Segment Start: PROVIDED RECORDS

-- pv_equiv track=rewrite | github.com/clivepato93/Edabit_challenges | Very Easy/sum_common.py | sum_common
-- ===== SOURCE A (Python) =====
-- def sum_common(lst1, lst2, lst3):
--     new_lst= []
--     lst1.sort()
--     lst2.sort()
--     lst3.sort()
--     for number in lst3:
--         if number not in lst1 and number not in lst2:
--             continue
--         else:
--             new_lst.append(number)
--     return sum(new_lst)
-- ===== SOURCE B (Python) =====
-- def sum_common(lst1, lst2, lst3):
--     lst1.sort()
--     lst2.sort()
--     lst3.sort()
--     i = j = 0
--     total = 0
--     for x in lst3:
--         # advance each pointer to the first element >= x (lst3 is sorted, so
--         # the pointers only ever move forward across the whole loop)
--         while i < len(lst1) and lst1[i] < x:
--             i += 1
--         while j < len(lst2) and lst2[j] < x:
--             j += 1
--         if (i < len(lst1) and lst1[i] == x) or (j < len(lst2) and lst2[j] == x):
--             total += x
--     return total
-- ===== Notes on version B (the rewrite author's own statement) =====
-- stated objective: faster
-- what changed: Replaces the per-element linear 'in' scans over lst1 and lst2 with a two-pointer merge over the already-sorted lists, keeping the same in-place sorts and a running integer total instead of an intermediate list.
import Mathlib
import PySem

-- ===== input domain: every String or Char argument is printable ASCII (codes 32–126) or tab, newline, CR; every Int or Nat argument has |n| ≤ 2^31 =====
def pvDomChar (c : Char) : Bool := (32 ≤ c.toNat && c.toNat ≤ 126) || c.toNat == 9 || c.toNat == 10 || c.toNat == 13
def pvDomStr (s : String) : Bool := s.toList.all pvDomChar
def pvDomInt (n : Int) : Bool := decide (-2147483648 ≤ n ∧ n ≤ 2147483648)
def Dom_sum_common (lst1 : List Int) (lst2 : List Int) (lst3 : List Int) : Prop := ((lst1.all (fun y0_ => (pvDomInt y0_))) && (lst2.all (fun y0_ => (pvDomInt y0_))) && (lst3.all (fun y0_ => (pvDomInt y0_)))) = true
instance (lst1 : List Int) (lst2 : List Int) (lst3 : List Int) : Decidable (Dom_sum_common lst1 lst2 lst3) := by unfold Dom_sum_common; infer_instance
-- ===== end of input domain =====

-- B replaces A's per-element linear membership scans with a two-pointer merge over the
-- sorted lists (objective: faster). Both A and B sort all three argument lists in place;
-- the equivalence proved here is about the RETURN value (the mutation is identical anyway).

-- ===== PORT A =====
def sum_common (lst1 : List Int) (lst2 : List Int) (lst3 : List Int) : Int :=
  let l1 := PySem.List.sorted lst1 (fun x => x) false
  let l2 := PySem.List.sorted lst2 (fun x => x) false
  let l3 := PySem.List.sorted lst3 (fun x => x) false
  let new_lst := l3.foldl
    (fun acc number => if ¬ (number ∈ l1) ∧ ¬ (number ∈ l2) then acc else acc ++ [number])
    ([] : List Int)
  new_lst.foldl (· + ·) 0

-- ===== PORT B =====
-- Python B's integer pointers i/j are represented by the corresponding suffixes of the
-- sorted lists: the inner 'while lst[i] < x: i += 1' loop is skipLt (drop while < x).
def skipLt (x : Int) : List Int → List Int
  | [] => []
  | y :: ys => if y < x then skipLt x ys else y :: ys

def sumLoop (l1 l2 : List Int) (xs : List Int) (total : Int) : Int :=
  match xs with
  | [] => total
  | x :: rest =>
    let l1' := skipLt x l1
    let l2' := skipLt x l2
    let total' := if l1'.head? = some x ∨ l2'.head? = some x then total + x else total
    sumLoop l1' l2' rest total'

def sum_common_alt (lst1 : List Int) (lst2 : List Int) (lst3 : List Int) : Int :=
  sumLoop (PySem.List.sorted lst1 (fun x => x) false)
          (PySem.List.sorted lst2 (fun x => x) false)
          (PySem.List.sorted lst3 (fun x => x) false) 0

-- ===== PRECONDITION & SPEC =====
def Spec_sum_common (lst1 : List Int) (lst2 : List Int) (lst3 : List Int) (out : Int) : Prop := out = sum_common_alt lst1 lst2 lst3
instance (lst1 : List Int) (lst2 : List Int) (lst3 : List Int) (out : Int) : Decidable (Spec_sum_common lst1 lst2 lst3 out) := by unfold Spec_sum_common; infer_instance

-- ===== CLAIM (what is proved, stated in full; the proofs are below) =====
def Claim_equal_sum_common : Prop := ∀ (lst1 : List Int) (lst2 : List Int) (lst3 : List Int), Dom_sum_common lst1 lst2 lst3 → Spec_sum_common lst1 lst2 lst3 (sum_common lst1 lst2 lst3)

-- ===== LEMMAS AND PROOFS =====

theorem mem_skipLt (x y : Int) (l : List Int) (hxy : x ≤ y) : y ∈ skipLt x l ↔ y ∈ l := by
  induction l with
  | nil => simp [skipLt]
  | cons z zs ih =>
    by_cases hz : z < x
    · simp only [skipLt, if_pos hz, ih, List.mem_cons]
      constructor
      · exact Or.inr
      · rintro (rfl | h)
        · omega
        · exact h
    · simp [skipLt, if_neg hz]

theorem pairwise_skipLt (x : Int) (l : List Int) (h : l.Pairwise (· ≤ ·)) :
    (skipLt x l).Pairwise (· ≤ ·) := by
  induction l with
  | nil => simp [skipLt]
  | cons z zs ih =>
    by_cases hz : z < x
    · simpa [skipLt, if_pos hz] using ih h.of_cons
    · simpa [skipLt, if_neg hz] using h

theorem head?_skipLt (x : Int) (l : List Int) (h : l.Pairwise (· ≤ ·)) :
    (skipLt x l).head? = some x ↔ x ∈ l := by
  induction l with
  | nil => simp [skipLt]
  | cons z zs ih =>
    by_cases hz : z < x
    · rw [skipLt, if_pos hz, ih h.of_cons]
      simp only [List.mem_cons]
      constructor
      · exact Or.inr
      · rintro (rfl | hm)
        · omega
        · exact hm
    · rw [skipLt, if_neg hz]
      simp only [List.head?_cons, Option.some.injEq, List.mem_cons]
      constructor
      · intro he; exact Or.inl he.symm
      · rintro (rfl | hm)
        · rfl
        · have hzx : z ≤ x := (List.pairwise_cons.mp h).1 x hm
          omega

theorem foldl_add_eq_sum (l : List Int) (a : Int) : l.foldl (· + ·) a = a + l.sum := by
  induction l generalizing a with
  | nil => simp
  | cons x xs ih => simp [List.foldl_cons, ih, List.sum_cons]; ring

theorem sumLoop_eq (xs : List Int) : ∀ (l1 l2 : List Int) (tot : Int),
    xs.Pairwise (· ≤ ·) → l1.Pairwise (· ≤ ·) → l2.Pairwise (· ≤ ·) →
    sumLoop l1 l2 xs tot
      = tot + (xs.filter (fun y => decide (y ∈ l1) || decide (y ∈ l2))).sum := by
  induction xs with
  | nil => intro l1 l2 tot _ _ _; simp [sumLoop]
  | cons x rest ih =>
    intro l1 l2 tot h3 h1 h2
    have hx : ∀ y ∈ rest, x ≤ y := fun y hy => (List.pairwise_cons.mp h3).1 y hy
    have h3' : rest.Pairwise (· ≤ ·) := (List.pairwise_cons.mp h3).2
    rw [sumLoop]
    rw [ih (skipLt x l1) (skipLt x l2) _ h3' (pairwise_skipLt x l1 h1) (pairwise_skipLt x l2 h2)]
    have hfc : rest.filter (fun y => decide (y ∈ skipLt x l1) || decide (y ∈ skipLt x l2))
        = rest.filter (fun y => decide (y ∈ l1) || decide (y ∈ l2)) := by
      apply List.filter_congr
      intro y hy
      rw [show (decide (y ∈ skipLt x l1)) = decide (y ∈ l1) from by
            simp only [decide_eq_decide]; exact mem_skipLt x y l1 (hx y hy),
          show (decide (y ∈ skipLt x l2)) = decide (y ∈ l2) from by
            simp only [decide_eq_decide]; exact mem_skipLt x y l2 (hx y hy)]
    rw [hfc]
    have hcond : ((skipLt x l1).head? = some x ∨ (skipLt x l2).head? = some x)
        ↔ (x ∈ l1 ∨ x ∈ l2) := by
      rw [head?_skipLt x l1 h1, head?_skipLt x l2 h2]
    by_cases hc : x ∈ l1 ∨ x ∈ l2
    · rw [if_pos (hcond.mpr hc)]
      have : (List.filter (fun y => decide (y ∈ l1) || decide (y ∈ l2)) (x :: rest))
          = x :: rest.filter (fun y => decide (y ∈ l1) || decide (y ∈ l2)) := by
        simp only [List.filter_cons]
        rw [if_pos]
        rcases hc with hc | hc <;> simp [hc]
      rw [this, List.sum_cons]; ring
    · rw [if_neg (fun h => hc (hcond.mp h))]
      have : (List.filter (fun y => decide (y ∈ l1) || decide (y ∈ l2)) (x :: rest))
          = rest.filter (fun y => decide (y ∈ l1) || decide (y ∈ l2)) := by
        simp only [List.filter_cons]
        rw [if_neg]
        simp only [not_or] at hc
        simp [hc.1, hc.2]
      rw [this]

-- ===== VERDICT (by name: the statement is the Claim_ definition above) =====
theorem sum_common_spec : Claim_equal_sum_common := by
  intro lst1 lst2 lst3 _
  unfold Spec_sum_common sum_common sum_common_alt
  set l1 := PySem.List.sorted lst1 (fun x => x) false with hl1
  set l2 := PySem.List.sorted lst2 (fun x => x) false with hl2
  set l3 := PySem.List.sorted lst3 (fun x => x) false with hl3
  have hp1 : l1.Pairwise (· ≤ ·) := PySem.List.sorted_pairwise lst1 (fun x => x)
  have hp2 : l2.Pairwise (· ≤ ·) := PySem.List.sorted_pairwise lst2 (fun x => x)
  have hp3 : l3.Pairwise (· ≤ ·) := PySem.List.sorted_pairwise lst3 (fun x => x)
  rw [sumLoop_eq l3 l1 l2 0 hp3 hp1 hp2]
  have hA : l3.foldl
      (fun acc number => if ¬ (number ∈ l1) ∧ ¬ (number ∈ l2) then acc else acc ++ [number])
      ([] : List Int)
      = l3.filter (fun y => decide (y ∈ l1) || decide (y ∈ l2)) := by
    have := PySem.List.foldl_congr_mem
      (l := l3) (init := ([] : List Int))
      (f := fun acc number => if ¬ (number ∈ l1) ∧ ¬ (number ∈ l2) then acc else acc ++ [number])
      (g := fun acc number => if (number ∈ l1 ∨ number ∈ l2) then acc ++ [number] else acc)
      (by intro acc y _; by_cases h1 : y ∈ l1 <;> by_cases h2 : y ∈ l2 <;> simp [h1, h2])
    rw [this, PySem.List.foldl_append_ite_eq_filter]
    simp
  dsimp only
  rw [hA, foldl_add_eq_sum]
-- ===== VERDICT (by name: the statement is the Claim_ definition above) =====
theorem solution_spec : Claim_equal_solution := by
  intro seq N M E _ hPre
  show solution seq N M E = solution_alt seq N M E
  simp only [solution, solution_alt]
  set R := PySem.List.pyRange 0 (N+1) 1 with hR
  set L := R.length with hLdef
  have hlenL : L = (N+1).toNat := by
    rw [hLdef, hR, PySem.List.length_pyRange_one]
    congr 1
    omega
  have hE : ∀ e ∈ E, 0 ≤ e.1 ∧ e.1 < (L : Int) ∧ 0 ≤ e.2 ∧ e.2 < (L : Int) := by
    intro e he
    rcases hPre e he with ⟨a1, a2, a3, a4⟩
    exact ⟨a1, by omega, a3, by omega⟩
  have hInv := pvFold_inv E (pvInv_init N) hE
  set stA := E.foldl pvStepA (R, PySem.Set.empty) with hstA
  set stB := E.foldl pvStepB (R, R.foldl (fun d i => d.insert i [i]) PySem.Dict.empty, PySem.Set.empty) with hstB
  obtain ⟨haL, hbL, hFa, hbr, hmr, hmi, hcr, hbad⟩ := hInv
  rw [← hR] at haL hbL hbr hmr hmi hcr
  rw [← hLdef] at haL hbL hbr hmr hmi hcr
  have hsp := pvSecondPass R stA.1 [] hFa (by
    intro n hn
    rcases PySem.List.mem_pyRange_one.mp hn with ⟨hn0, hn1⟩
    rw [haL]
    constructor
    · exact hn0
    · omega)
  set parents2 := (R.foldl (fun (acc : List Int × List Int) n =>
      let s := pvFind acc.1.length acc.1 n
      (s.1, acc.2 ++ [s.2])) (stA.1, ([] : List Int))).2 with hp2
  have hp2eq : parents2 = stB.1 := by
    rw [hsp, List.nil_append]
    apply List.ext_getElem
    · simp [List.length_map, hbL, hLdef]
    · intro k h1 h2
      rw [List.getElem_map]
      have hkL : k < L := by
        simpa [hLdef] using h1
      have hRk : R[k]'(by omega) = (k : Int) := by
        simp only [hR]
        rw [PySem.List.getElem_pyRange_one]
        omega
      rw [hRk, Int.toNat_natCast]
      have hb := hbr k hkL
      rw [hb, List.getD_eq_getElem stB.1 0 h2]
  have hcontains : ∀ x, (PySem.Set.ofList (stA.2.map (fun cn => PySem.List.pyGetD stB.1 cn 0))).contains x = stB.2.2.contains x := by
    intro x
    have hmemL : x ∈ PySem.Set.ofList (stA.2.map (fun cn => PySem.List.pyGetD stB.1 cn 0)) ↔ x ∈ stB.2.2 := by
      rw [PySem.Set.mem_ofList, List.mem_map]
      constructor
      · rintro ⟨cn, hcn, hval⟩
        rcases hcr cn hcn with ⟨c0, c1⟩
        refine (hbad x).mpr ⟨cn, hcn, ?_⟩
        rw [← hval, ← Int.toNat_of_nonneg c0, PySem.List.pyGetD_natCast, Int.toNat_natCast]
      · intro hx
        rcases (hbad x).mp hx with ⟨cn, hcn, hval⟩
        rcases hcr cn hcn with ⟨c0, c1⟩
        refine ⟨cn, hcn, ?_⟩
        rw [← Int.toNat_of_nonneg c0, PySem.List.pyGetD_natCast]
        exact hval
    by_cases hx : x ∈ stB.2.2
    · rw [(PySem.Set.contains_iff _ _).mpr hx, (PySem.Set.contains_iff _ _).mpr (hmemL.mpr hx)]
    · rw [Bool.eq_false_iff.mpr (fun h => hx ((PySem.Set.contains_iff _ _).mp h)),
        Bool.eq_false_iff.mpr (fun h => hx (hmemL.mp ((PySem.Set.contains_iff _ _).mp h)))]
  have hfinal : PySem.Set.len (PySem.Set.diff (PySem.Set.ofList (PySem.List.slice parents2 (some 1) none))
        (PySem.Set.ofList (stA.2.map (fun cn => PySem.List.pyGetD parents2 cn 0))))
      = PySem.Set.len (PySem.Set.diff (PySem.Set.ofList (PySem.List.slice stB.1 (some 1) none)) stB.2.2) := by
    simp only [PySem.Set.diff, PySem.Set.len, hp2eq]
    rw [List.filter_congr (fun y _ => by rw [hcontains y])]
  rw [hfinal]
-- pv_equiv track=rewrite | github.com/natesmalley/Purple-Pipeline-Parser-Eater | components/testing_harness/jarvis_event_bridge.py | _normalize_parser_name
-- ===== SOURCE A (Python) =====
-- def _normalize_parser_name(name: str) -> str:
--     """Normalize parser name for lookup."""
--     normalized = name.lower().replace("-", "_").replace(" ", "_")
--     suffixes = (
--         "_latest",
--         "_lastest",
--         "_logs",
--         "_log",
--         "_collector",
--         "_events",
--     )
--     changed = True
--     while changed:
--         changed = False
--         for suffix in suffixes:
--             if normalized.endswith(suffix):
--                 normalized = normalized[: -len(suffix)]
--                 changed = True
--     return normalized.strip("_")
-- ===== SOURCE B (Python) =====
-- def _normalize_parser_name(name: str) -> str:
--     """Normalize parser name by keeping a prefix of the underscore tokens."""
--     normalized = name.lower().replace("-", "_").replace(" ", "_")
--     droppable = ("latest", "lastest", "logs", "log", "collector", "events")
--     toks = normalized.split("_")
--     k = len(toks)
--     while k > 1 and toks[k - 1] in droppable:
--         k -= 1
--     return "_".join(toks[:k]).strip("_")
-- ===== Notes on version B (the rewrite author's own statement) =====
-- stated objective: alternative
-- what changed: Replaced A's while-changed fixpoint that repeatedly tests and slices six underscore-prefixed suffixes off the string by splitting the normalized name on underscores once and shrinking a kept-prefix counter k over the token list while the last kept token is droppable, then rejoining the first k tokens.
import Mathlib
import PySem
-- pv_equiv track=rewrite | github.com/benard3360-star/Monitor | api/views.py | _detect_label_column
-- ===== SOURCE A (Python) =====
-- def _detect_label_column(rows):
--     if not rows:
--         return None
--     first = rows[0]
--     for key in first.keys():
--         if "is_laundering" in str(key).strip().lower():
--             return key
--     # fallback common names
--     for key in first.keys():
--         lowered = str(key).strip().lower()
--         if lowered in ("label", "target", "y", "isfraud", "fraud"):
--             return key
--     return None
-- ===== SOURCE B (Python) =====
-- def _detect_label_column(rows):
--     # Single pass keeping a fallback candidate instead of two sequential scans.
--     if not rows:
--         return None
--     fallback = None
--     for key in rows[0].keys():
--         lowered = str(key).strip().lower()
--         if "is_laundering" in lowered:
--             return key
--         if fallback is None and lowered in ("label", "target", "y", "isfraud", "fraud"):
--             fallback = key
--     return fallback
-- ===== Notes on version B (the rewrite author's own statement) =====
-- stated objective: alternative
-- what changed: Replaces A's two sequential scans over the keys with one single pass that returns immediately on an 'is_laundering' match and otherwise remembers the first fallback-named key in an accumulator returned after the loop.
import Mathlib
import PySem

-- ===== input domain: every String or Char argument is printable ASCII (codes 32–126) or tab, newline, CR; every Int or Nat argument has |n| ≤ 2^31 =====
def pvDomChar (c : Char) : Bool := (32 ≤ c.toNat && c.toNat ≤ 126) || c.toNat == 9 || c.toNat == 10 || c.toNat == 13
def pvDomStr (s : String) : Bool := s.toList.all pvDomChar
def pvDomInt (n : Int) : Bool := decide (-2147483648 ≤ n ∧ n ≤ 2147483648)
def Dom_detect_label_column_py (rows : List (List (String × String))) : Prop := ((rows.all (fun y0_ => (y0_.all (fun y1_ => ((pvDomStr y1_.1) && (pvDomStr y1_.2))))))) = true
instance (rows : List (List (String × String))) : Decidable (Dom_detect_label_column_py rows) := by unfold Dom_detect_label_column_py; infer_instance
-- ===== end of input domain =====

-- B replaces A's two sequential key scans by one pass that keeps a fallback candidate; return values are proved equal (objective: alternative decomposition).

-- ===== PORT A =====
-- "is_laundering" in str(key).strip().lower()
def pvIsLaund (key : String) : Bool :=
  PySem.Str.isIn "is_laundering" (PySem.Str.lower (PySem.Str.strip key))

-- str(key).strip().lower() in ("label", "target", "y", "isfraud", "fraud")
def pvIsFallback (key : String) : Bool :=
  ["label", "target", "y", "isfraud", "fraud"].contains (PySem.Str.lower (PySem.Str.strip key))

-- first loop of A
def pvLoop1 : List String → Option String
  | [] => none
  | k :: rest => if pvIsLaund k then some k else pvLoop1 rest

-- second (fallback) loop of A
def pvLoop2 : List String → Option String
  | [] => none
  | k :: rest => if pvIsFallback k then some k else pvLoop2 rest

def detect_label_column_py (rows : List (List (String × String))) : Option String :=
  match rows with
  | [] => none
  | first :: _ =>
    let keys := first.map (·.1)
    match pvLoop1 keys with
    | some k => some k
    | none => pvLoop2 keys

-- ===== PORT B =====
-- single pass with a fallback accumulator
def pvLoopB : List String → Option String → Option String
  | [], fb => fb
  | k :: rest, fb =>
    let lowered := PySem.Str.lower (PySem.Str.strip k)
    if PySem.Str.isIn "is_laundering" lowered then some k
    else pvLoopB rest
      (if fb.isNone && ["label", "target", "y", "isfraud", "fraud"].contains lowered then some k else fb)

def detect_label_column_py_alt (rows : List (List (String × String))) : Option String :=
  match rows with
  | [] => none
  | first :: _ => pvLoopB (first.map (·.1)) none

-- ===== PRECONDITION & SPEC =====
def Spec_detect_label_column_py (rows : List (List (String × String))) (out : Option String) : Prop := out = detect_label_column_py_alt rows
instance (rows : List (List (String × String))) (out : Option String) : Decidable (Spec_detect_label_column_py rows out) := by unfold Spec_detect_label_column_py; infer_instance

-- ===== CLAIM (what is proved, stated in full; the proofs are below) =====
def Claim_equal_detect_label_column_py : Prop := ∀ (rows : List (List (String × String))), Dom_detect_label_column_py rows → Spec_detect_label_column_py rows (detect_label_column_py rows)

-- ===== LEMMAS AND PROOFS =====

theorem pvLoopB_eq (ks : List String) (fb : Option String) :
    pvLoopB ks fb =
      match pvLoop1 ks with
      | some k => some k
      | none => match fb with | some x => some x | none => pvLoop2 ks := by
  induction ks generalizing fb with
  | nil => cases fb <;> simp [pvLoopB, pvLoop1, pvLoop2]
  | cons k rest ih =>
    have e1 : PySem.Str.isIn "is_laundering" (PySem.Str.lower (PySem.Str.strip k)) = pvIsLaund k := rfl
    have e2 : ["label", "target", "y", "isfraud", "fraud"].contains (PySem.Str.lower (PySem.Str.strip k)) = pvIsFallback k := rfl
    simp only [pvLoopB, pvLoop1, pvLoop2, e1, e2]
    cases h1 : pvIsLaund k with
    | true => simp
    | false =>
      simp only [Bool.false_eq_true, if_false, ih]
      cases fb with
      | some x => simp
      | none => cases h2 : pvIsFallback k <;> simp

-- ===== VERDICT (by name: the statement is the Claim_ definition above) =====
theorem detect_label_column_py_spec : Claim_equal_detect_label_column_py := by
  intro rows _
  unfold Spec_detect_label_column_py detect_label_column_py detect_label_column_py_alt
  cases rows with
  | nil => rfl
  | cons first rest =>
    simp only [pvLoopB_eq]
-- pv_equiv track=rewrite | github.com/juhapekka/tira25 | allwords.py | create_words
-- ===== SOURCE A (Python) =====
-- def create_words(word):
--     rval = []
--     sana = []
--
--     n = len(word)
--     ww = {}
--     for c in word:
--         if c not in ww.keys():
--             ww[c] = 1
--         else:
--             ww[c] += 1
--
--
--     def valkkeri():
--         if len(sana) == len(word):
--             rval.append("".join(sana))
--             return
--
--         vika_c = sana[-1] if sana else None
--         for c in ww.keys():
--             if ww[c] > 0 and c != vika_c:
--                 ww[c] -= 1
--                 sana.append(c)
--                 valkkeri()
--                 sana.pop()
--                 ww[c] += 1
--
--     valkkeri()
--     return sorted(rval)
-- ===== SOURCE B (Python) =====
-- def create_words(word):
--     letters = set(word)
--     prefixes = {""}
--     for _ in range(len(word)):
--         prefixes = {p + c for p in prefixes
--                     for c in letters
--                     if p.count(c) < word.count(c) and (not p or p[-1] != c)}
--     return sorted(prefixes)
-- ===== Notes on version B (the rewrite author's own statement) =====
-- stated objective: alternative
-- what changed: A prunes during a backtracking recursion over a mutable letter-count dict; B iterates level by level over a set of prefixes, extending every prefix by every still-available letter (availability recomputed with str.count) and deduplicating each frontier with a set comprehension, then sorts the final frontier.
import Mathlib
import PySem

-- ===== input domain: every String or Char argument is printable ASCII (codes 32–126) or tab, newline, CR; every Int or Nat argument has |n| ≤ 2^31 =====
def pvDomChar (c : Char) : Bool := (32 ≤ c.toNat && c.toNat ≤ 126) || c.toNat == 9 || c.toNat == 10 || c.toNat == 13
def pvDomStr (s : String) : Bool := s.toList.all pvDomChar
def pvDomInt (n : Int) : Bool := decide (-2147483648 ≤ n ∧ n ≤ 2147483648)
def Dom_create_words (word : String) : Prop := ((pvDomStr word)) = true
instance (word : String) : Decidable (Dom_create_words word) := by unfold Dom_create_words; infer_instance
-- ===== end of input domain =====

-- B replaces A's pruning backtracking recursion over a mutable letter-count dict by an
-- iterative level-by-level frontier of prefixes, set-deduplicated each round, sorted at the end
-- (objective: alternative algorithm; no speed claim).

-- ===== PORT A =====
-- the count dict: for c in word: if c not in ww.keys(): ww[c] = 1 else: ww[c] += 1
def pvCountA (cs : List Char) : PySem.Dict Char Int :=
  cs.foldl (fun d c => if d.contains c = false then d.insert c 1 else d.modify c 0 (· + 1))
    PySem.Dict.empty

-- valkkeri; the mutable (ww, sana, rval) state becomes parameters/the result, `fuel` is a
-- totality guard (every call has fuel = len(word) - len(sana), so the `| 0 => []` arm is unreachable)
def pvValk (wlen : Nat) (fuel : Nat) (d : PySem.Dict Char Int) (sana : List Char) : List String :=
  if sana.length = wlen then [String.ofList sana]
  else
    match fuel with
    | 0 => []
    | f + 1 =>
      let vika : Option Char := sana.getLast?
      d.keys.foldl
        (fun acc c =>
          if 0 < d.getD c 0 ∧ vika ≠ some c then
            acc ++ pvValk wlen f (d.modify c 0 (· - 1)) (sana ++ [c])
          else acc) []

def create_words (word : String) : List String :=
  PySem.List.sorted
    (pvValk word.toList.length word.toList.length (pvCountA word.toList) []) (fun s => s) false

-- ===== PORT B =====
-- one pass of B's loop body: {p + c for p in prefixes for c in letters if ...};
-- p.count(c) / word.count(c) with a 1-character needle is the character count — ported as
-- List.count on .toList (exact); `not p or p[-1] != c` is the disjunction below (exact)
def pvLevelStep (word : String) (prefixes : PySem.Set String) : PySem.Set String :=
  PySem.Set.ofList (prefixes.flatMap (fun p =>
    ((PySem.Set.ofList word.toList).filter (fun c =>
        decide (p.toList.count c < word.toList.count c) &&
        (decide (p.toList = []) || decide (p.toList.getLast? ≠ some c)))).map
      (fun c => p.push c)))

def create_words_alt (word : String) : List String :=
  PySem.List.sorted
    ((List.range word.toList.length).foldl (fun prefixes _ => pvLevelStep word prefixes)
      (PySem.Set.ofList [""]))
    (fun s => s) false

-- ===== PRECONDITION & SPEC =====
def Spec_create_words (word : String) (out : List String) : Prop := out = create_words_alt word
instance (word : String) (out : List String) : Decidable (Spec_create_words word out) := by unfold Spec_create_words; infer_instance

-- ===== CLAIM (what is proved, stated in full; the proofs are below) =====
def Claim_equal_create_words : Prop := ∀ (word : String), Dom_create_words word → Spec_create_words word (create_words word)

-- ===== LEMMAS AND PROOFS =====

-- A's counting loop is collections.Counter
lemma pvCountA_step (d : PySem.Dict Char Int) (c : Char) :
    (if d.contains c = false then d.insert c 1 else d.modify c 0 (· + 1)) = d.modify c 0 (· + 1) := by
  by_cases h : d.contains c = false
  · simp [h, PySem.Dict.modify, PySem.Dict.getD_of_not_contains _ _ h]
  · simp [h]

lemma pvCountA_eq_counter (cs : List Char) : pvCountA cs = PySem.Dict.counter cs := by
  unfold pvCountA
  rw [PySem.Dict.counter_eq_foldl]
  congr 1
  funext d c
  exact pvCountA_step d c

Segment End: PROVIDED RECORDS

PROMPT
Reproduce exactly the section above that begins at the line containing "pvIsFallback k <;> simp" and ends at the line containing "intro rows _", leaving out all other lines.

WRITTEN REPLY
      | none => cases h2 : pvIsFallback k <;> simp

-- ===== VERDICT (by name: the statement is the Claim_ definition above) =====
theorem detect_label_column_py_spec : Claim_equal_detect_label_column_py := by
  intro rows _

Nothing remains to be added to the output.